The boot order the graph dictates: the topological sort of the version manifests (Kahn's algorithm, absorbed from the legacy Milpa\Plugin\ContractResolver) over the exact-string capability/contract ids they provide and require. The order is semantic — this is the ONE list toArray() does not sort lexicographically, because its sequence IS the payload: dependencies come before their dependents, and packages with no edges between them keep the exact order the host configured. It is still fully deterministic (a pure function of the input order). The members of a dependency cycle are excluded — they appear in conflicts[] as a dependency-cycle entry instead — while every non-cyclic package keeps its place.

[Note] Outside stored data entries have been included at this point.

-- pv_equiv track=rewrite | github.com/Bobcatsoap/jy-server | cell/RoomType13Calculator.py | is_plane_with_two_single
-- ===== SOURCE A (Python) =====
-- def is_plane(cards, three_and_dai_count, three_cards=None):
--     if 3 > three_and_dai_count > 5:
--         return False
--     # 查看牌数量是否合适
--     count = len(cards) % three_and_dai_count
--     if count > 0:
--         return False
--     plane_count = len(cards) // three_and_dai_count
--     if plane_count < 2:
--         return False
--
--     # 找顺子个数
--     card_list = []
--     for k in cards:
--         if cards.count(k) >= 3 and k not in card_list:
--             card_list.append(k)
--     if len(card_list) < plane_count:
--         return False
--
--     def get_continues_count(distinct_cards, v):
--         # 取V开始的顺子长度
--         _count = 0
--         card_len = len(distinct_cards)
--         for i in range(card_len):
--             if v in distinct_cards:
--                 v += 1
--                 _count += 1
--                 continue
--             break
--         return _count
--
--     def get_max_continues_count(distinct_cards):
--         # 查从几开始顺子最长
--         _max_count = 0
--         max_v = 0
--         for v in distinct_cards:
--             tmp_count = get_continues_count(distinct_cards, v)
--             if tmp_count >= _max_count:
--                 _max_count = tmp_count
--                 max_v = v
--         return _max_count, max_v
--
--     # 取最大连续个数
--     max_count, start_val = get_max_continues_count(card_list)
--     if max_count < plane_count:
--         return False
--
--     # 组织返回3张的值
--     if three_cards is not None:
--         if max_count > plane_count:
--             start_val += (max_count - plane_count)
--         for i in range(plane_count):
--             three_cards.append(start_val + i)
--     return True
--
-- def is_plane_with_two_single(cards):
--     # 3带2张单
--     # 单不能是对
--     three_cards = []
--     if is_plane(cards, 5, three_cards):
--         single_count = len(three_cards) * 2
--         # 找有几个单
--         tmp_count = 0
--         for v in cards:
--             if v not in three_cards and cards.count(v) == 1:
--                 tmp_count += 1
--         if single_count == tmp_count:
--             return True
--     return False
-- ===== SOURCE B (Python) =====
-- from collections import Counter
--
--
-- def is_plane_with_two_single(cards):
--     # sort the triple-candidates once and look for a window of plane_count
--     # consecutive values; the three_cards bookkeeping of the original never
--     # affects the boolean result, so it is skipped entirely.
--     n = len(cards)
--     if n % 5 != 0 or n // 5 < 2:
--         return False
--     pc = n // 5
--     cnt = Counter(cards)
--     triples = sorted(v for v, c in cnt.items() if c >= 3)
--     if not any(b - a == pc - 1 for a, b in zip(triples, triples[pc - 1:])):
--         return False
--     singles = sum(1 for c in cnt.values() if c == 1)
--     return singles == 2 * pc
-- ===== Notes on version B (the rewrite author's own statement) =====
-- stated objective: simpler
-- what changed: B replaces A's nested scans (list.count inside loops, a walk from every distinct value to find the longest consecutive run, and the three_cards bookkeeping) by one Counter pass, a single sort of the triple-candidates and one sliding-window comparison over the sorted list, counting singles from the Counter; the three_cards machinery is dropped because it never affects the boolean result.
import Mathlib
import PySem

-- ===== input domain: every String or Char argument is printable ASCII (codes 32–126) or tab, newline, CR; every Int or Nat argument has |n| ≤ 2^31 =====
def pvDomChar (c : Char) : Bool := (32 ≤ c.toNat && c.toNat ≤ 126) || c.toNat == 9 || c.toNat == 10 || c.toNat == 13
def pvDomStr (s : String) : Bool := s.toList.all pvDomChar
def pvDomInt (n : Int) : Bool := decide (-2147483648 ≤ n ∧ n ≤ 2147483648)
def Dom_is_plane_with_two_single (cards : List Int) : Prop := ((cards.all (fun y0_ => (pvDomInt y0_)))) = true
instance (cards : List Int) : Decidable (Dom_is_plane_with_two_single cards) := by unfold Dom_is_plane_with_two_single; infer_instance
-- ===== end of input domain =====

-- B: one Counter pass + one sort + a sliding-window check over the sorted triple-candidates,
-- dropping A's three_cards bookkeeping (which never affects the boolean result).


-- ===== PORT A =====
-- inner loop of get_continues_count: 'for i in range(card_len): if v in distinct: v += 1; _count += 1; continue; break'
def gccLoop (distinct : List Int) : Nat → Int → Int → Int
  | 0, _, c => c
  | n+1, v, c => if v ∈ distinct then gccLoop distinct n (v+1) (c+1) else c

def getContinuesCount (distinct : List Int) (v : Int) : Int :=
  gccLoop distinct distinct.length v 0

def getMaxContinuesCount (distinct : List Int) : Int × Int :=
  distinct.foldl (fun (s : Int × Int) v =>
    let tmp := getContinuesCount distinct v
    if s.1 ≤ tmp then (tmp, v) else s) (0, 0)

-- is_plane; the mutable three_cards argument is modelled by returning the (possibly extended) list
def isPlane (cards : List Int) (threeAndDaiCount : Int) (threeCards : Option (List Int)) :
    Bool × Option (List Int) :=
  if 3 > threeAndDaiCount ∧ threeAndDaiCount > 5 then (false, threeCards)
  else
    let count := PySem.Int.mod (cards.length : Int) threeAndDaiCount
    if count > 0 then (false, threeCards)
    else
      let planeCount := PySem.Int.floordiv (cards.length : Int) threeAndDaiCount
      if planeCount < 2 then (false, threeCards)
      else
        let cardList := cards.foldl
          (fun acc k => if 3 ≤ PySem.List.count cards k ∧ k ∉ acc then acc ++ [k] else acc) []
        if (cardList.length : Int) < planeCount then (false, threeCards)
        else
          let m := getMaxContinuesCount cardList
          if m.1 < planeCount then (false, threeCards)
          else
            match threeCards with
            | none => (true, none)
            | some tc =>
              let startVal := if m.1 > planeCount then m.2 + (m.1 - planeCount) else m.2
              (true, some (tc ++ (PySem.List.pyRange 0 planeCount 1).map (fun i => startVal + i)))

def is_plane_with_two_single (cards : List Int) : Bool :=
  let r := isPlane cards 5 (some [])
  if r.1 then
    let three := r.2.getD []
    let singleCount := (three.length : Int) * 2
    let tmpCount := cards.foldl
      (fun t v => if v ∉ three ∧ PySem.List.count cards v = 1 then t + 1 else t) (0 : Int)
    if singleCount = tmpCount then true else false
  else false

-- ===== PORT B =====
def is_plane_with_two_single_alt (cards : List Int) : Bool :=
  let n := cards.length
  if n % 5 ≠ 0 ∨ n / 5 < 2 then false
  else
    let pc := n / 5
    let cnt := PySem.Dict.counter cards
    let triples := PySem.List.sorted
      (cnt.items.filterMap (fun p => if 3 ≤ p.2 then some p.1 else none)) (fun x => x) false
    if ¬ ((triples.zip (triples.drop (pc - 1))).any (fun p => p.2 - p.1 == (pc : Int) - 1)) then false
    else
      let singles := cnt.values.countP (fun c => c == 1)
      singles == 2 * pc



-- ===== PRECONDITION & SPEC =====
def Spec_is_plane_with_two_single (cards : List Int) (out : Bool) : Prop := out = is_plane_with_two_single_alt cards
instance (cards : List Int) (out : Bool) : Decidable (Spec_is_plane_with_two_single cards out) := by unfold Spec_is_plane_with_two_single; infer_instance

-- ===== CLAIM (what is proved, stated in full; the proofs are below) =====
def Claim_equal_is_plane_with_two_single : Prop := ∀ (cards : List Int), Dom_is_plane_with_two_single cards → Spec_is_plane_with_two_single cards (is_plane_with_two_single cards)

-- ===== LEMMAS AND PROOFS =====


-- A's card_list building loop is ofList+filter
theorem foldl_distinct (q : Int → Prop) [DecidablePred q] (l : List Int) :
    l.foldl (fun acc k => if q k ∧ k ∉ acc then acc ++ [k] else acc) [] =
      (PySem.Set.ofList l).filter (fun k => decide (q k)) := by
  induction l using List.reverseRecOn with
  | nil => rfl
  | append_singleton xs x ih =>
    rw [List.foldl_append, ih, PySem.Set.ofList_append_singleton,
      PySem.Set.add_eq_ite]
    by_cases hx : x ∈ PySem.Set.ofList xs
    · have hxr : x ∈ (PySem.Set.ofList xs).filter (fun k => decide (q k)) ↔ q x := by
        simp [List.mem_filter, hx]
      by_cases hq : q x
      · simp [List.foldl, hq, hxr.mpr hq, hx]
      · simp [List.foldl, hq, hx]
    · have hxr : x ∉ (PySem.Set.ofList xs).filter (fun k => decide (q k)) := by
        intro h; exact hx (List.mem_of_mem_filter h)
      by_cases hq : q x
      · simp [List.foldl, hq, hxr, hx, List.filter_append]
      · simp [List.foldl, hq, hxr, hx, List.filter_append]

-- gccLoop accumulator
theorem gccLoop_acc (d : List Int) : ∀ (n : Nat) (v c : Int),
    gccLoop d n v c = c + gccLoop d n v 0 := by
  intro n
  induction n with
  | zero => intro v c; simp [gccLoop]
  | succ m ih =>
    intro v c
    by_cases hv : v ∈ d
    · simp only [gccLoop, if_pos hv]
      rw [ih (v+1) (c+1), ih (v+1) (0+1)]; ring
    · simp [gccLoop, hv]

theorem gccLoop_le (d : List Int) : ∀ (n : Nat) (v : Int), gccLoop d n v 0 ≤ (n : Int) := by
  intro n
  induction n with
  | zero => intro v; simp [gccLoop]
  | succ m ih =>
    intro v
    by_cases hv : v ∈ d
    · simp only [gccLoop, if_pos hv]
      rw [gccLoop_acc d m (v+1) (0+1)]
      have := ih (v+1); push_cast; omega
    · simp only [gccLoop, if_neg hv]; positivity

theorem gccLoop_nonneg' (d : List Int) : ∀ (n : Nat) (v : Int), 0 ≤ gccLoop d n v 0 := by
  intro n
  induction n with
  | zero => intro v; simp [gccLoop]
  | succ m ih =>
    intro v
    by_cases hv : v ∈ d
    · simp only [gccLoop, if_pos hv]
      rw [gccLoop_acc d m (v+1) (0+1)]
      have := ih (v+1); omega
    · simp [gccLoop, hv]

theorem gccLoop_ge_of_run (d : List Int) : ∀ (k : Nat) (n : Nat) (v : Int), k ≤ n →
    (∀ j : Nat, j < k → v + j ∈ d) → (k : Int) ≤ gccLoop d n v 0 := by
  intro k
  induction k with
  | zero => intro n v _ _; have := gccLoop_nonneg' d n v; omega
  | succ m ih =>
    intro n v hkn hrun
    obtain ⟨n', rfl⟩ : ∃ n', n = n' + 1 := ⟨n - 1, by omega⟩
    have hv : v ∈ d := by have := hrun 0 (by omega); simpa using this
    simp only [gccLoop, if_pos hv]
    rw [gccLoop_acc d n' (v+1) (0+1)]
    have := ih n' (v+1) (by omega) (fun j hj => by
      have h2 := hrun (j+1) (by omega)
      rwa [show v + ((j:Nat)+1 : Nat) = v + 1 + (j:Nat) by push_cast; ring] at h2)
    push_cast; omega

theorem run_of_gccLoop_ge (d : List Int) : ∀ (k : Nat) (n : Nat) (v : Int),
    (k : Int) ≤ gccLoop d n v 0 → (∀ j : Nat, j < k → v + j ∈ d) := by
  intro k
  induction k with
  | zero => intro n v _ j hj; omega
  | succ m ih =>
    intro n v hge j hj
    obtain ⟨n', rfl⟩ : ∃ n', n = n' + 1 := by
      rcases n with _ | n'
      · exfalso; simp [gccLoop] at hge; omega
      · exact ⟨n', rfl⟩
    by_cases hv : v ∈ d
    · simp only [gccLoop, if_pos hv] at hge
      rw [gccLoop_acc d n' (v+1) (0+1)] at hge
      have hih := ih n' (v+1) (by push_cast at hge ⊢; omega)
      rcases j with _ | j'
      · simpa using hv
      · have h2 := hih j' (by omega)
        rwa [show v + 1 + (j':Nat) = v + ((j'+1 : Nat):Int) by push_cast; ring] at h2
    · simp only [gccLoop, if_neg hv] at hge; push_cast at hge; omega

When several packages provide the same id, the edge source is the highest-priority provider — the same winner provider selection picks for resolved[] — and on a priority tie (the no-priority case included) the last provider in input order wins, byte-identical to the legacy ContractResolver semantics.

Field Type Semantics
name non-empty-string The package name, in boot position — the runtime maps it to its plugin record.
version string The package version, completing the name@version identity coa inspect and agents consume.

migrationHints[]

Emitted alongside a legacy path — a contract or a capability — telling you how to migrate off it.

Field Type Semantics
id non-empty-string The contract or capability id being migrated.
from non-empty-string The legacy implementation's (or provider's) version.
to ?string The migration target: the canonical contract version for a legacy contract, or capabilities.* for a legacy capability; null when a legacy contract has no contract manifest declaring one.
migrationUrl ?string The Academy migration URL; null if none is declared (always null for a capability hint).
message non-empty-string A one-line migration instruction.

learnLinks[]

The Academy links a resolved contract carries along (at least one of academy/migration is set).

Field Type Semantics
id non-empty-string The contract id the links belong to.
academy ?string The Academy lesson URL, or null.
migration ?string The Academy migration URL, or null.

errors[]

The learnable error attached to every blocking entry, every catalog-coded warning, and every permitted legacy path (its MILPA_LEGACY_CONTRACT_ACTIVE lesson — allowed, but never silent) — the agent shape of spec §20. Leads the report (right after status) so a reader sees the diagnosis first.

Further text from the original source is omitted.